What should I instrument for a production AI agent? A universal minimum: per-turn token counts, latency, which model and effort ran, which fallback path fired and why, a tool-call trace that counts tool_use blocks against tool_result blocks, and error and escalation events. Then add workload-specific invariants, like a conversation-advance check for a multi-turn elicitation agent. Capture what the agent did, not what it said it did.
What is the difference between agent observability and agent evaluation? Evaluation measures quality against a set of cases, usually before or after a change. Observability is runtime visibility into what an agent is doing while it runs. Evaluation answers 'is it good?' Observability answers 'what is happening right now, and what just happened?' You need both, and they are not the same instrument.

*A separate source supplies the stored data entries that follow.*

theorem posInv_fold (a : List String) :
    ∀ (l : List (Int × String)) (d : PySem.Dict String (List Int)), pvInv a d →
      (∀ q ∈ l, pvDictP a q.2 q.1) →
      pvInv a (l.foldl
        (fun d iw =>
          (if d.contains iw.2 then d else d.insert iw.2 []).modify iw.2 [] (· ++ [iw.1])) d) := by
  intro l
  induction l with
  | nil => intro d hd _; exact hd
  | cons q l ih =>
    intro d hd hl
    rw [List.foldl_cons]
    refine ih _ ?_ (fun q' hq' => hl q' (List.mem_cons_of_mem _ hq'))
    intro w
    by_cases hw : w = q.2
    · subst hw
      constructor
      · intro _
        rw [PySem.Dict.getD_modify, if_pos rfl]
        simp
      · intro p hp
        rw [PySem.Dict.getD_modify, if_pos rfl] at hp
        have hbase : (if d.contains q.2 then d else d.insert q.2 []).getD q.2 [] = d.getD q.2 [] := by
          split
          · rfl
          · rename_i hnc
            have hg : d.get? q.2 = none := by
              rcases hg : d.get? q.2 with _ | v
              · rfl
              · have := PySem.Dict.contains_eq_isSome_get? d q.2
                rw [hg] at this
                simp_all
            rw [PySem.Dict.getD_insert, if_pos rfl, PySem.Dict.getD_eq_get?_getD, hg]
            rfl
        rw [hbase] at hp
        rcases List.mem_append.mp hp with hp | hp
        · exact (hd q.2).2 p hp
        · rw [List.mem_singleton.mp hp]
          exact hl q (List.mem_cons_self ..)
    · have hbase : (if d.contains q.2 then d else d.insert q.2 []).getD w [] = d.getD w [] := by
        split
        · rfl
        · rw [PySem.Dict.getD_insert, if_neg hw]
      have hbc : (if d.contains q.2 then d else d.insert q.2 []).contains w = d.contains w := by
        split
        · rfl
        · rw [PySem.Dict.contains_insert]
          simp [hw]
      constructor
      · intro hco
        rw [PySem.Dict.contains_modify, hbc] at hco
        have hco' : d.contains w = true := by
          simp [hw] at hco
          exact hco
        rw [PySem.Dict.getD_modify, if_neg hw, hbase]
        exact (hd w).1 hco'
      · intro p hp
        rw [PySem.Dict.getD_modify, if_neg hw, hbase] at hp
        exact (hd w).2 p hp

theorem posInv (a : List String) : pvInv a (pvPosA a) := by
  unfold pvPosA
  refine posInv_fold a _ _ (fun w => ⟨by simp [PySem.Dict.contains_empty], by simp [PySem.Dict.getD_empty]⟩) ?_
  intro q hq
  rcases (PySem.List.mem_enumerate_iff a 0 q).mp hq with ⟨k, hk, rfl⟩
  refine ⟨by omega, by push_cast; omega, ?_⟩
  rw [show ((0 : Int) + (k : Int)) = ((k : Nat) : Int) by push_cast; ring]
  rw [PySem.List.pyGetD_natCast, List.getD_eq_getElem a "" hk]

Don't Agent View and the Agent SDK already give me observability? They cover a lot now. Agent View (research preview) shows backgrounded Claude Code sessions with rich states; the CLI exports OpenTelemetry telemetry; the Agent SDK adds traces; Managed Agents adds a hosted console. The slice they leave is an always-on glance over the attached terminal sessions you are actively working in, without backgrounding them or running a collector. And the principle holds regardless of surface: self-report is not observability.